How to complete this task
Scan the listing for the word "then" and report every line that contains it.
BEGIN The data
-- pv_equiv track=rewrite | github.com/PoroSenok-sys/TestTask_For_Zvonok | Employee_statistics.py | employee_statistics_for_list
-- ===== SOURCE A (Python) =====
-- from typing import List, Dict
--
-- def employee_statistics_for_list(worker_and_hours: List) -> Dict:
--     result = {}
--     for i in worker_and_hours:
--         name = " ".join(i.split(" ")[:-1])
--         hours = i.split(" ")[-1]
--         if name in result:
--             result[name] += ", " + hours
--         else:
--             result[name] = hours
--     return result
-- ===== SOURCE B (Python) =====
-- def employee_statistics_for_list(worker_and_hours):
--     # phase 1: split each entry once into a (name, hours) pair
--     pairs = []
--     for i in worker_and_hours:
--         parts = i.split(" ")
--         pairs.append((" ".join(parts[:-1]), parts[-1]))
--     # phase 2: the distinct names, in first-occurrence order
--     names = []
--     for n, _ in pairs:
--         if n not in names:
--             names.append(n)
--     # phase 3: for each name, gather all its hours from the full list and join
--     return {n: ", ".join(h for m, h in pairs if m == n) for n in names}
-- ===== Notes on version B (the rewrite author's own statement) =====
-- stated objective: alternative
-- what changed: B never builds the dict incrementally: it splits all entries into (name, hours) pairs, computes the distinct names in first-occurrence order, then for each name filters the full pair list and joins its hours once; A maintains a dict and grows each group's joined string in place with '+=' inside a membership if/else, which is quadratic in a group's size.
import Mathlib
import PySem

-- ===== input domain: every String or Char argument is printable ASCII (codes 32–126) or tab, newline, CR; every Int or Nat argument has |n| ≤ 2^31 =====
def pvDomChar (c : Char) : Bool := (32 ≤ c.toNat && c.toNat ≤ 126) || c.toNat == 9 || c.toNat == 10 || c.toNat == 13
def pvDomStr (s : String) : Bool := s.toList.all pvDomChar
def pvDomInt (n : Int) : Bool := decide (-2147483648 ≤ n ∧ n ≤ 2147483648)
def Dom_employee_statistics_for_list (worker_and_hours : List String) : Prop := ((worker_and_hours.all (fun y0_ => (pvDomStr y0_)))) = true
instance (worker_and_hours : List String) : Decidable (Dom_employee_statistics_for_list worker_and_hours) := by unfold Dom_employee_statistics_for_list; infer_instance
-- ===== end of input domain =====

-- B replaces A's single-pass incremental dict of joined strings by a three-phase pipeline: split all entries into pairs, collect the distinct names, then per name filter the pair list and join its hours once (objective: alternative).

-- ===== PORT A =====
-- i.split(" ") has sep " " ≠ "", so split? is always some; .getD [] never fires.
-- parts is always nonempty, so parts[-1] (pyGetD … (-1) "") never falls back to the default.
def employee_statistics_for_list (worker_and_hours : List String) : List (String × String) :=
  (worker_and_hours.foldl (fun result i =>
      let name := PySem.Str.join " " (PySem.List.slice ((PySem.Str.split? i " ").getD []) none (some (-1)))
      let hours := PySem.List.pyGetD ((PySem.Str.split? i " ").getD []) (-1) ""
      if result.contains name then
        result.insert name (result.getD name "" ++ ", " ++ hours)
      else
        result.insert name hours)
    PySem.Dict.empty).items

-- ===== PORT B =====
-- phase 1 is the append loop over worker_and_hours; phase 2 the membership loop over pairs
-- ('if n not in names: names.append(n)'); phase 3 the dict comprehension with its filtering
-- generator. Same split?/pyGetD remarks as in A.
def employee_statistics_for_list_alt (worker_and_hours : List String) : List (String × String) :=
  let pairs : List (String × String) := worker_and_hours.foldl (fun ps i =>
      let parts := (PySem.Str.split? i " ").getD []
      ps ++ [(PySem.Str.join " " (PySem.List.slice parts none (some (-1))), PySem.List.pyGetD parts (-1) "")]) []
  let names : List String := pairs.foldl (fun ns p => if ns.contains p.1 then ns else ns ++ [p.1]) []
  names.map (fun n => (n, PySem.Str.join ", " ((pairs.filter (fun p => p.1 == n)).map Prod.snd)))

-- ===== PRECONDITION & SPEC =====
def Spec_employee_statistics_for_list (worker_and_hours : List String) (out : List (String × String)) : Prop := out = employee_statistics_for_list_alt worker_and_hours
instance (worker_and_hours : List String) (out : List (String × String)) : Decidable (Spec_employee_statistics_for_list worker_and_hours out) := by unfold Spec_employee_statistics_for_list; infer_instance

-- ===== CLAIM (what is proved, stated in full; the proofs are below) =====
def Claim_equal_employee_statistics_for_list : Prop := ∀ (worker_and_hours : List String), Dom_employee_statistics_for_list worker_and_hours → Spec_employee_statistics_for_list worker_and_hours (employee_statistics_for_list worker_and_hours)

-- ===== LEMMAS AND PROOFS =====

-- the (name, hours) pair of one input line
def pvPair (i : String) : String × String :=
  let parts := (PySem.Str.split? i " ").getD []
  (PySem.Str.join " " (PySem.List.slice parts none (some (-1))), PySem.List.pyGetD parts (-1) "")

-- the grouping dict: each name ↦ its list of hours, folded over the pair list
def pvGp (ps : List (String × String)) : PySem.Dict String (List String) :=
  ps.foldl (fun d p => d.modify p.1 [] (fun hs => hs ++ [p.2])) PySem.Dict.empty

-- the same grouping dict folded over the raw lines
def pvG (ws : List String) : PySem.Dict String (List String) :=
  ws.foldl (fun d i => d.modify (pvPair i).1 [] (fun hs => hs ++ [(pvPair i).2])) PySem.Dict.empty

lemma pvG_eq_pvGp (ws : List String) : pvG ws = pvGp (ws.map pvPair) := by
  unfold pvG pvGp
  rw [List.foldl_map]

-- the formatting phase, as a map over a grouping dict
def pvMapD (d : PySem.Dict String (List String)) : PySem.Dict String String :=
  PySem.Dict.mk (d.items.map (fun p => (p.1, PySem.Str.join ", " p.2)))

lemma pv_get_mapD (d : PySem.Dict String (List String)) (k : String) :
    (pvMapD d).get? k = (d.get? k).map (PySem.Str.join ", ") := by
  simp [pvMapD, PySem.Dict.get?, List.find?_map, Function.comp_def]

lemma pv_contains_mapD (d : PySem.Dict String (List String)) (k : String) :
    (pvMapD d).contains k = d.contains k := by
  simp [pvMapD, PySem.Dict.contains, List.any_map, Function.comp_def]

lemma pv_chars_join_append (sep y : List Char) (xs : List (List Char)) (hx : xs ≠ []) :
    PySem.Chars.join sep (xs ++ [y]) = PySem.Chars.join sep xs ++ sep ++ y := by
  induction xs with
  | nil => exact absurd rfl hx
  | cons a t ih =>
    cases t with
    | nil => simp [PySem.Chars.join_cons_cons, PySem.Chars.join_singleton]
    | cons b t' =>
      have h2 := ih (by simp)
      calc PySem.Chars.join sep (a :: b :: t' ++ [y])
          = a ++ sep ++ PySem.Chars.join sep ((b :: t') ++ [y]) :=
            PySem.Chars.join_cons_cons sep a b (t' ++ [y])
        _ = a ++ sep ++ (PySem.Chars.join sep (b :: t') ++ sep ++ y) := by rw [h2]
        _ = PySem.Chars.join sep (a :: b :: t') ++ sep ++ y := by
            rw [PySem.Chars.join_cons_cons sep a b t']; simp [List.append_assoc]

lemma pv_join_append (h : String) (hs : List String) (hx : hs ≠ []) :
    PySem.Str.join ", " (hs ++ [h]) = PySem.Str.join ", " hs ++ ", " ++ h := by
  rw [← String.toList_inj]
  simp only [PySem.Str.toList_join, String.toList_append, List.map_append, List.map_cons,
    List.map_nil]
  exact pv_chars_join_append _ _ _ (by simpa using hx)

lemma pv_join_singleton (h : String) : PySem.Str.join ", " [h] = h := by
  simp [PySem.Str.join, PySem.Chars.join_singleton, String.ofList_toList]

lemma pv_mapD_insert (d : PySem.Dict String (List String)) (k : String) (v : List String) :
    pvMapD (d.insert k v) = (pvMapD d).insert k (PySem.Str.join ", " v) := by
  simp only [PySem.Dict.insert, pv_contains_mapD]
  split
  · apply PySem.Dict.ext
    simp only [pvMapD, List.map_map]
    apply List.map_congr_left
    intro p _
    by_cases hk : p.1 = k <;> simp [hk]
  · apply PySem.Dict.ext
    simp [pvMapD]

-- one loop step: A's branch on membership equals the grouping modify, through the formatting map
lemma pv_step (d : PySem.Dict String (List String))
    (hnv : ∀ p ∈ d.items, p.2 ≠ []) (n h : String) :
    (if (pvMapD d).contains n then
      (pvMapD d).insert n ((pvMapD d).getD n "" ++ ", " ++ h)
     else (pvMapD d).insert n h)
    = pvMapD (d.modify n [] (fun hs => hs ++ [h])) := by
  rw [pv_contains_mapD]
  by_cases hc : d.contains n
  · rw [if_pos hc]
    obtain ⟨hs, hhs⟩ : ∃ hs, d.get? n = some hs := by
      rw [PySem.Dict.contains_eq_isSome_get?] at hc
      exact Option.isSome_iff_exists.mp hc
    have hne : hs ≠ [] := hnv _ (PySem.Dict.mem_items_of_get?_eq_some d hhs)
    have hgd : (pvMapD d).getD n "" = PySem.Str.join ", " hs := by
      apply PySem.Dict.getD_of_get?_eq_some
      rw [pv_get_mapD, hhs]; rfl
    rw [hgd, PySem.Dict.modify, PySem.Dict.getD_of_get?_eq_some d [] hhs,
      pv_mapD_insert, pv_join_append h hs hne]
  · rw [if_neg hc]
    have hgd : d.getD n [] = [] :=
      PySem.Dict.getD_of_not_contains d [] (by simpa using hc)
    rw [PySem.Dict.modify, hgd, pv_mapD_insert]
    simp [pv_join_singleton]

lemma pv_inv_step (d : PySem.Dict String (List String))
    (hnv : ∀ p ∈ d.items, p.2 ≠ []) (n h : String) :
    ∀ p ∈ (d.modify n [] (fun hs => hs ++ [h])).items, p.2 ≠ [] := by
  intro p hp
  rw [PySem.Dict.modify] at hp
  rcases (PySem.Dict.mem_items_insert _ _ _ _).mp hp with he | ⟨hmem, _⟩
  · subst he; simp
  · exact hnv _ hmem

-- A's whole loop, generalized over the starting dicts
lemma pv_fold (ws : List String) (d : PySem.Dict String (List String))
    (hnv : ∀ p ∈ d.items, p.2 ≠ []) :
    ws.foldl (fun result i =>
      let name := PySem.Str.join " " (PySem.List.slice ((PySem.Str.split? i " ").getD []) none (some (-1)))
      let hours := PySem.List.pyGetD ((PySem.Str.split? i " ").getD []) (-1) ""
      if result.contains name then
        result.insert name (result.getD name "" ++ ", " ++ hours)
      else
        result.insert name hours) (pvMapD d)
    = pvMapD (ws.foldl (fun d i => d.modify (pvPair i).1 [] (fun hs => hs ++ [(pvPair i).2])) d) := by
  induction ws generalizing d with
  | nil => rfl
  | cons i t ih =>
    simp only [List.foldl_cons]
    rw [pv_step d hnv (PySem.Str.join " " (PySem.List.slice ((PySem.Str.split? i " ").getD []) none (some (-1))))
      (PySem.List.pyGetD ((PySem.Str.split? i " ").getD []) (-1) "")]
    exact ih _ (pv_inv_step d hnv (pvPair i).1 (pvPair i).2)

-- A computes the formatting map of the grouping dict
lemma pvA_eq (ws : List String) :
    employee_statistics_for_list ws = (pvMapD (pvG ws)).items := by
  unfold employee_statistics_for_list pvG
  have h0 : (PySem.Dict.empty : PySem.Dict String String) = pvMapD PySem.Dict.empty := rfl
  rw [h0, pv_fold ws PySem.Dict.empty (by simp [PySem.Dict.empty])]

-- B's phase 1 append loop builds exactly the pair list
lemma pvB_pairs (ws : List String) :
    ws.foldl (fun ps i =>
      let parts := (PySem.Str.split? i " ").getD []
      ps ++ [(PySem.Str.join " " (PySem.List.slice parts none (some (-1))), PySem.List.pyGetD parts (-1) "")]) []
    = ws.map pvPair := by
  have : ∀ acc : List (String × String), ws.foldl (fun ps i =>
      ps ++ [pvPair i]) acc = acc ++ ws.map pvPair := by
    induction ws with
    | nil => simp
    | cons a t ih => intro acc; simp [ih]
  simpa using this []

-- B's phase 2 membership loop is first-occurrence dedup, i.e. PySem.Set.update
lemma pvB_names (ps : List (String × String)) :
    ps.foldl (fun ns p => if ns.contains p.1 then ns else ns ++ [p.1]) []
    = PySem.Set.update [] (ps.map Prod.fst) := by
  rw [PySem.Set.update_map_eq_foldl_add (f := Prod.fst)]
  have hf : (fun (ns : List String) (p : String × String) =>
      if ns.contains p.1 then ns else ns ++ [p.1])
      = (fun ns p => PySem.Set.add ns p.1) := by
    funext ns p
    simp [PySem.Set.add]
  rw [hf]

-- the grouping dict's items, characterized: distinct names, each with its filtered hours
lemma pvGp_items (ps : List (String × String)) :
    (pvGp ps).items
    = (PySem.Set.update [] (ps.map Prod.fst)).map
        (fun n => (n, (ps.filter (fun p => p.1 == n)).map Prod.snd)) := by
  have hnd : (pvGp ps).keys.Nodup := by
    unfold pvGp
    exact PySem.Dict.nodup_keys_foldl_modify_key ps Prod.fst [] (fun d p => fun hs => hs ++ [p.2])
      PySem.Dict.empty (by simp [PySem.Dict.empty, PySem.Dict.keys])
  rw [PySem.Dict.items_eq_map_keys (pvGp ps) hnd []]
  have hkeys : (pvGp ps).keys = PySem.Set.update [] (ps.map Prod.fst) := by
    unfold pvGp
    rw [PySem.Dict.keys_foldl_modify_key]
    simp [PySem.Dict.empty, PySem.Dict.keys]
  rw [hkeys]
  apply List.map_congr_left
  intro n _
  have := PySem.Dict.getD_foldl_modify_append (l := ps) (d := PySem.Dict.empty) (c := n)
  unfold pvGp
  rw [this]
  rfl

-- ===== VERDICT (by name: the statement is the Claim_ definition above) =====
theorem employee_statistics_for_list_spec : Claim_equal_employee_statistics_for_list := by
  intro ws _
  show employee_statistics_for_list ws = employee_statistics_for_list_alt ws
  rw [pvA_eq, pvG_eq_pvGp]
  unfold employee_statistics_for_list_alt
  simp only []
  rw [pvB_pairs, pvB_names, pvMapD, pvGp_items]
  simp [List.map_map, Function.comp_def]
-- pv_equiv track=rewrite | github.com/black-yt/RCB | data/runs/Material_003_20260402_225655/workspace/code/run_analysis.py | smiles_stats
-- ===== SOURCE A (Python) =====
-- from typing import Dict, List, Tuple
--
-- COMMON_ATOMS = ["C", "N", "O", "S", "P", "F", "Cl", "Br", "I", "Si"]
--
-- def smiles_stats(smiles: str) -> Dict[str, float]:
--     s = str(smiles)
--     stats = {
--         "length": len(s),
--         "ring_digits": sum(ch.isdigit() for ch in s),
--         "branches": s.count("(") + s.count(")"),
--         "double_bonds": s.count("="),
--         "triple_bonds": s.count("#"),
--         "aromatic_lower": sum(ch in "cnosp" for ch in s),
--         "halogens": s.count("Cl") + s.count("Br") + s.count("F") + s.count("I"),
--         "hetero_total": 0,
--     }
--     hetero = 0
--     for atom in COMMON_ATOMS:
--         count = s.count(atom)
--         stats[f"atom_{atom}"] = count
--         if atom != "C":
--             hetero += count
--     stats["hetero_total"] = hetero
--     return stats
-- ===== SOURCE B (Python) =====
-- def smiles_stats(smiles):
--     # Single left-to-right pass with one-character look-behind, instead of
--     # ~15 separate scans of the string.
--     s = str(smiles)
--     length = digits = paren = dbl = tpl = aro = 0
--     cC = cN = cO = cS = cP = cF = cI = 0
--     cCl = cBr = cSi = 0
--     prev = ''
--     for ch in s:
--         length += 1
--         digits += ch.isdigit()
--         paren += ch in ("(", ")")
--         dbl += ch == '='
--         tpl += ch == '#'
--         aro += ch in ("c", "n", "o", "s", "p")
--         cC += ch == 'C'
--         cN += ch == 'N'
--         cO += ch == 'O'
--         cS += ch == 'S'
--         cP += ch == 'P'
--         cF += ch == 'F'
--         cI += ch == 'I'
--         cCl += prev == 'C' and ch == 'l'
--         cBr += prev == 'B' and ch == 'r'
--         cSi += prev == 'S' and ch == 'i'
--         prev = ch
--     return {
--         "length": length,
--         "ring_digits": digits,
--         "branches": paren,
--         "double_bonds": dbl,
--         "triple_bonds": tpl,
--         "aromatic_lower": aro,
--         "halogens": cCl + cBr + cF + cI,
--         "hetero_total": cN + cO + cS + cP + cF + cCl + cBr + cI + cSi,
--         "atom_C": cC,
--         "atom_N": cN,
--         "atom_O": cO,
--         "atom_S": cS,
--         "atom_P": cP,
--         "atom_F": cF,
--         "atom_Cl": cCl,
--         "atom_Br": cBr,
--         "atom_I": cI,
--         "atom_Si": cSi,
--     }
-- ===== Notes on version B (the rewrite author's own statement) =====
-- stated objective: alternative
-- what changed: B replaces A's ~15 independent scans of the string (str.count calls, two generator sums, a loop of str.count over COMMON_ATOMS) by ONE left-to-right pass with a one-character look-behind that maintains all counters at once; two-character atoms Cl/Br/Si are detected from the (prev, ch) pair.
import Mathlib
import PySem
END The data
Written response
-- what changed: B never builds the dict incrementally: it splits all entries into (name, hours) pairs, computes the distinct names in first-occurrence order, then for each name filters the full pair list and joins its hours once; A maintains a dict and grows each group's joined string in place with '+=' inside a membership if/else, which is quadratic in a group's size.
-- B replaces A's single-pass incremental dict of joined strings by a three-phase pipeline: split all entries into pairs, collect the distinct names, then per name filter the pair list and join its hours once (objective: alternative).
      if result.contains name then
  let names : List String := pairs.foldl (fun ns p => if ns.contains p.1 then ns else ns ++ [p.1]) []
    (if (pvMapD d).contains n then
      if result.contains name then
    ps.foldl (fun ns p => if ns.contains p.1 then ns else ns ++ [p.1]) []
      if ns.contains p.1 then ns else ns ++ [p.1])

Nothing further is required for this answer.